:: EXTRACTED ENTRIES

-- pv_equiv track=rewrite | github.com/hotel-risk-bot/hotel-risk-bot | marketing_update_generator.py | _get_wc_metrics
-- ===== SOURCE A (Python) =====
-- def _get_wc_metrics(carriers_data, is_internal=True):
--     metrics = ["Premium", "Total Payroll"]
--     all_values = {}
--     for c in carriers_data:
--         for k, v in c["values"].items():
--             if k not in all_values:
--                 all_values[k] = []
--             all_values[k].append(v)
--     for m in ["Exp Mod", "Safety Credit", "Drug Free Credit"]:
--         if m in all_values and any(v not in ("\u2014", "No") for v in all_values[m]):
--             metrics.append(m)
--     # Broker on all versions
--     if "Broker" in all_values and any(v != "\u2014" for v in all_values["Broker"]):
--         metrics.append("Broker")
--     if is_internal:
--         for m in ["Commission", "Revenue"]:
--             if m in all_values and any(v != "\u2014" for v in all_values[m]):
--                 metrics.append(m)
--     return metrics
-- ===== SOURCE B (Python) =====
-- def _get_wc_metrics(carriers_data, is_internal=True):
--     def hit(m, sentinels):
--         return any(m in c["values"] and c["values"][m] not in sentinels
--                    for c in carriers_data)
--     return (["Premium", "Total Payroll"]
--             + [m for m in ("Exp Mod", "Safety Credit", "Drug Free Credit")
--                if hit(m, ("\u2014", "No"))]
--             + (["Broker"] if hit("Broker", ("\u2014",)) else [])
--             + ([m for m in ("Commission", "Revenue") if hit(m, ("\u2014",))]
--                if is_internal else []))
-- ===== Notes on version B (the rewrite author's own statement) =====
-- stated objective: simpler
-- what changed: Drops A's build-a-grouping-index-then-scan structure: B never materialises the all_values dict, instead testing each candidate metric with one direct any() scan over the carriers, and assembles the result by list concatenation instead of conditional appends.
import Mathlib
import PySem

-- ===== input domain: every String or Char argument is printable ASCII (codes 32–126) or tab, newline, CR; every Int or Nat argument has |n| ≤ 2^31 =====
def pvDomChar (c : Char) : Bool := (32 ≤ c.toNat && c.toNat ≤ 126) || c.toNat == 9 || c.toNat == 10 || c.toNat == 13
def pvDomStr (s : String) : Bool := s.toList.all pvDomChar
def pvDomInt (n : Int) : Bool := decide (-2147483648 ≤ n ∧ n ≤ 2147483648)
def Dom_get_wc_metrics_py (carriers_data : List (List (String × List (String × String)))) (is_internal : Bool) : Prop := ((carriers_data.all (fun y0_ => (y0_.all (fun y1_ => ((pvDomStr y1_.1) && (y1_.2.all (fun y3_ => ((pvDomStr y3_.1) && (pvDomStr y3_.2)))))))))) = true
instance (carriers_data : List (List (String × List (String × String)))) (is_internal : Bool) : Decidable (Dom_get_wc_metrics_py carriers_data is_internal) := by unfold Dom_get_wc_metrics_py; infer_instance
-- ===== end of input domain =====

-- B drops A's all_values grouping dict and instead tests each candidate metric by one
-- direct any() scan over the carriers, assembling the result by list concatenation
-- (objective: simpler; same observable return value on Pre_).

-- c["values"] as a Python dict lookup (the carrier and its values are dicts built from
-- the association lists; duplicate keys overwrite as in Python): shared dict-access model.
def pvVDict (c : List (String × List (String × String))) : PySem.Dict String String :=
  PySem.Dict.ofList ((PySem.Dict.ofList c).getD "values" [])

-- ===== PORT A =====
def get_wc_metrics_py (carriers_data : List (List (String × List (String × String)))) (is_internal : Bool) : List String :=
  let all_values : PySem.Dict String (List String) :=
    carriers_data.foldl (fun av c =>
      ((pvVDict c).items).foldl (fun av kv => av.modify kv.1 [] (· ++ [kv.2])) av)
      PySem.Dict.empty
  let metrics : List String := ["Premium", "Total Payroll"]
  let metrics := ["Exp Mod", "Safety Credit", "Drug Free Credit"].foldl (fun ms m =>
      if all_values.contains m && (all_values.getD m []).any (fun v => !(v == "—" || v == "No"))
      then ms ++ [m] else ms) metrics
  let metrics :=
    if all_values.contains "Broker" && (all_values.getD "Broker" []).any (fun v => !(v == "—"))
    then metrics ++ ["Broker"] else metrics
  let metrics :=
    if is_internal then
      ["Commission", "Revenue"].foldl (fun ms m =>
        if all_values.contains m && (all_values.getD m []).any (fun v => !(v == "—"))
        then ms ++ [m] else ms) metrics
    else metrics
  metrics

-- ===== PORT B =====
def pvHit (carriers_data : List (List (String × List (String × String)))) (m : String) (sentinels : List String) : Bool :=
  carriers_data.any (fun c =>
    match (pvVDict c).get? m with
    | some v => !(sentinels.contains v)
    | none => false)

def get_wc_metrics_py_alt (carriers_data : List (List (String × List (String × String)))) (is_internal : Bool) : List String :=
  ["Premium", "Total Payroll"]
  ++ (["Exp Mod", "Safety Credit", "Drug Free Credit"].filter (fun m => pvHit carriers_data m ["—", "No"]))
  ++ (if pvHit carriers_data "Broker" ["—"] then ["Broker"] else [])
  ++ (if is_internal then ["Commission", "Revenue"].filter (fun m => pvHit carriers_data m ["—"]) else [])

-- ===== PRECONDITION & SPEC =====
-- Pre_ excludes exactly the inputs where some carrier dict lacks the key "values":
-- there the Python A raises KeyError (it touches c["values"] for every carrier).
def Pre_get_wc_metrics_py (carriers_data : List (List (String × List (String × String)))) (is_internal : Bool) : Prop :=
  ∀ c ∈ carriers_data, (PySem.Dict.ofList c).contains "values" = true
instance (carriers_data : List (List (String × List (String × String)))) (is_internal : Bool) : Decidable (Pre_get_wc_metrics_py carriers_data is_internal) := by unfold Pre_get_wc_metrics_py; infer_instance

def pvWitness_get_wc_metrics_py : (List (List (String × List (String × String)))) × Bool :=
  ([[("values", [("Exp Mod", "1.2"), ("Broker", "ABC")])], [("values", [("Commission", "5%")])]], true)

def Spec_get_wc_metrics_py (carriers_data : List (List (String × List (String × String)))) (is_internal : Bool) (out : List String) : Prop := out = get_wc_metrics_py_alt carriers_data is_internal
instance (carriers_data : List (List (String × List (String × String)))) (is_internal : Bool) (out : List String) : Decidable (Spec_get_wc_metrics_py carriers_data is_internal out) := by unfold Spec_get_wc_metrics_py; infer_instance

-- ===== CLAIM (what is proved, stated in full; the proofs are below) =====
def Claim_equal_get_wc_metrics_py : Prop := ∀ (carriers_data : List (List (String × List (String × String)))) (is_internal : Bool), Dom_get_wc_metrics_py carriers_data is_internal → Pre_get_wc_metrics_py carriers_data is_internal → Spec_get_wc_metrics_py carriers_data is_internal (get_wc_metrics_py carriers_data is_internal)

-- ===== LEMMAS AND PROOFS =====

-- the values grouped under key m across all carriers (A's all_values[m])
def pvGroup (carriers_data : List (List (String × List (String × String)))) (m : String) : List String :=
  carriers_data.flatMap (fun c => ((pvVDict c).items.filter (fun q => q.1 == m)).map (·.2))

theorem pv_filter_items (d : PySem.Dict String String) (hn : d.keys.Nodup) (m : String) :
    (d.items.filter (fun q => q.1 == m)).map (·.2) = (d.get? m).toList := by
  obtain ⟨L⟩ := d
  induction L with
  | nil => simp [PySem.Dict.get?]
  | cons kv rest ih =>
    simp only [PySem.Dict.keys_mk, List.map_cons, List.nodup_cons] at hn
    rw [PySem.Dict.get?_mk_cons]
    by_cases h : kv.1 = m
    · subst h
      simp only [List.filter_cons, beq_self_eq_true, if_pos, List.map_cons, Option.toList_some]
      have hf : rest.filter (fun q => q.1 == kv.1) = [] := by
        apply List.filter_eq_nil_iff.mpr
        intro q hq
        simp only [beq_iff_eq]
        intro hc
        exact hn.1 (hc ▸ List.mem_map_of_mem hq)
      simp [hf]
    · have hb : (kv.1 == m) = false := by simpa using h
      simp only [List.filter_cons, hb, if_neg, Bool.false_eq_true, not_false_iff]
      have := ih (by simpa [PySem.Dict.keys_mk] using hn.2)
      simpa [PySem.Dict.keys_mk] using this

theorem pv_getD_build (m : String) :
    ∀ (cd : List (List (String × List (String × String)))) (av : PySem.Dict String (List String)),
    (cd.foldl (fun av c =>
      ((pvVDict c).items).foldl (fun av kv => av.modify kv.1 [] (· ++ [kv.2])) av) av).getD m []
    = av.getD m [] ++ pvGroup cd m := by
  intro cd
  induction cd with
  | nil => simp [pvGroup]
  | cons c rest ih =>
    intro av
    simp only [List.foldl_cons, pvGroup, List.flatMap_cons]
    rw [ih, PySem.Dict.getD_foldl_modify_append]
    simp [pvGroup, List.append_assoc]

theorem pv_cond_eq (cd : List (List (String × List (String × String)))) (m : String) (p : String → Bool) :
    ((cd.foldl (fun av c =>
      ((pvVDict c).items).foldl (fun av kv => av.modify kv.1 [] (· ++ [kv.2])) av)
      PySem.Dict.empty).contains m
     && ((cd.foldl (fun av c =>
      ((pvVDict c).items).foldl (fun av kv => av.modify kv.1 [] (· ++ [kv.2])) av)
      PySem.Dict.empty).getD m []).any p)
    = cd.any (fun c => match (pvVDict c).get? m with
              | some v => p v
              | none => false) := by
  have hG : pvGroup cd m = cd.flatMap (fun c => ((pvVDict c).get? m).toList) := by
    unfold pvGroup
    exact List.flatMap_congr (fun c _ => pv_filter_items _ (PySem.Dict.nodup_keys_ofList _) m)
  have hAny : (pvGroup cd m).any p
      = cd.any (fun c => match (pvVDict c).get? m with
                | some v => p v
                | none => false) := by
    rw [hG]
    rw [List.any_flatMap]
    refine List.any_congr rfl (fun c => ?_)
    cases (pvVDict c).get? m <;> simp
  by_cases h : (cd.foldl (fun av c =>
      ((pvVDict c).items).foldl (fun av kv => av.modify kv.1 [] (· ++ [kv.2])) av)
      PySem.Dict.empty).contains m = true
  · rw [h, Bool.true_and, pv_getD_build, PySem.Dict.getD_empty, List.nil_append, hAny]
  · have hf : _ = false := Bool.eq_false_iff.mpr h
    rw [hf, Bool.false_and]
    have hg : pvGroup cd m = [] := by
      have := PySem.Dict.getD_of_not_contains _ ([] : List String) hf
      rw [pv_getD_build, PySem.Dict.getD_empty, List.nil_append] at this
      exact this
    rw [← hAny, hg]
    simp

-- ===== VERDICT (by name: the statement is the Claim_ definition above) =====
theorem get_wc_metrics_py_spec : Claim_equal_get_wc_metrics_py := by
  intro cd ii _ _
  unfold Spec_get_wc_metrics_py get_wc_metrics_py get_wc_metrics_py_alt
  simp only [List.foldl_cons, List.foldl_nil, List.filter_cons, List.filter_nil]
  rw [pv_cond_eq cd "Exp Mod", pv_cond_eq cd "Safety Credit", pv_cond_eq cd "Drug Free Credit",
      pv_cond_eq cd "Broker", pv_cond_eq cd "Commission", pv_cond_eq cd "Revenue"]
  have hp2 : ∀ m, (cd.any (fun c => match (pvVDict c).get? m with
        | some v => !(v == "—" || v == "No")
        | none => false)) = pvHit cd m ["—", "No"] := by
    intro m
    unfold pvHit
    refine List.any_congr rfl (fun c => ?_)
    cases (pvVDict c).get? m <;> simp [beq_eq_decide]
  have hp1 : ∀ m, (cd.any (fun c => match (pvVDict c).get? m with
        | some v => !(v == "—")
        | none => false)) = pvHit cd m ["—"] := by
    intro m
    unfold pvHit
    refine List.any_congr rfl (fun c => ?_)
    cases (pvVDict c).get? m <;> simp [beq_eq_decide]
  rw [hp2, hp2, hp2, hp1, hp1, hp1]
  cases h1 : pvHit cd "Exp Mod" ["—", "No"] <;>
  cases h2 : pvHit cd "Safety Credit" ["—", "No"] <;>
  cases h3 : pvHit cd "Drug Free Credit" ["—", "No"] <;>
  cases h4 : pvHit cd "Broker" ["—"] <;>
  cases h5 : pvHit cd "Commission" ["—"] <;>
  cases h6 : pvHit cd "Revenue" ["—"] <;>
  cases ii <;> rfl
-- B replaces A's stride-indexed slicing loop (plus post-hoc mutation of the last slice)
-- by a single element-wise pass with a current-measure buffer flushed when full and
-- padded once at the end; same cost, different algorithm/decomposition.

-- ===== PORT A =====
-- the trailing 'if measures and len(measures[-1]) < measure_length: last.extend(...)' block of A
-- ('last' is provably nonempty whenever this branch fires, so getLastD's default is never used)
def pvPadLast (measure_length : Int) (measures : List (List Int)) : List (List Int) :=
  match measures.getLast? with
  | none => measures
  | some last =>
    if (last.length : Int) < measure_length then
      measures.dropLast ++
        [last ++ List.replicate (measure_length - (last.length : Int)).toNat (last.getLastD 0)]
    else measures

def measures_from_notes_py (notes : List Int) (measure_length : Int) : List (List Int) :=
  pvPadLast measure_length
    ((PySem.List.pyRange 0 (notes.length : Int) measure_length).foldl
      (fun acc index => acc ++ [PySem.List.slice notes (some index) (some (index + measure_length))]) [])

-- ===== PORT B =====
-- 'current.append(note); if len(current)==measure_length: flush' as a fold over the notes;
-- in the final pad, measure_length > current.length there, so Int subtraction + toNat is
-- exactly Python's nonnegative repeat count, and current is nonempty so getLastD's default is unused
def measures_from_notes_py_alt (notes : List Int) (measure_length : Int) : List (List Int) :=
  if measure_length ≤ 0 then []
  else
    let st := notes.foldl
      (fun (p : List (List Int) × List Int) note =>
        let cur := p.2 ++ [note]
        if (cur.length : Int) = measure_length then (p.1 ++ [cur], []) else (p.1, cur))
      ([], [])
    if st.2 = [] then st.1
    else st.1 ++ [st.2 ++ List.replicate (measure_length - (st.2.length : Int)).toNat (st.2.getLastD 0)]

::::

## WHAT THIS TASK INVOLVES
Collect every line above that contains the word "nonempty".

## OUTPUT FOR THIS EXERCISE
-- ('last' is provably nonempty whenever this branch fires, so getLastD's default is never used)
-- exactly Python's nonnegative repeat count, and current is nonempty so getLastD's default is unused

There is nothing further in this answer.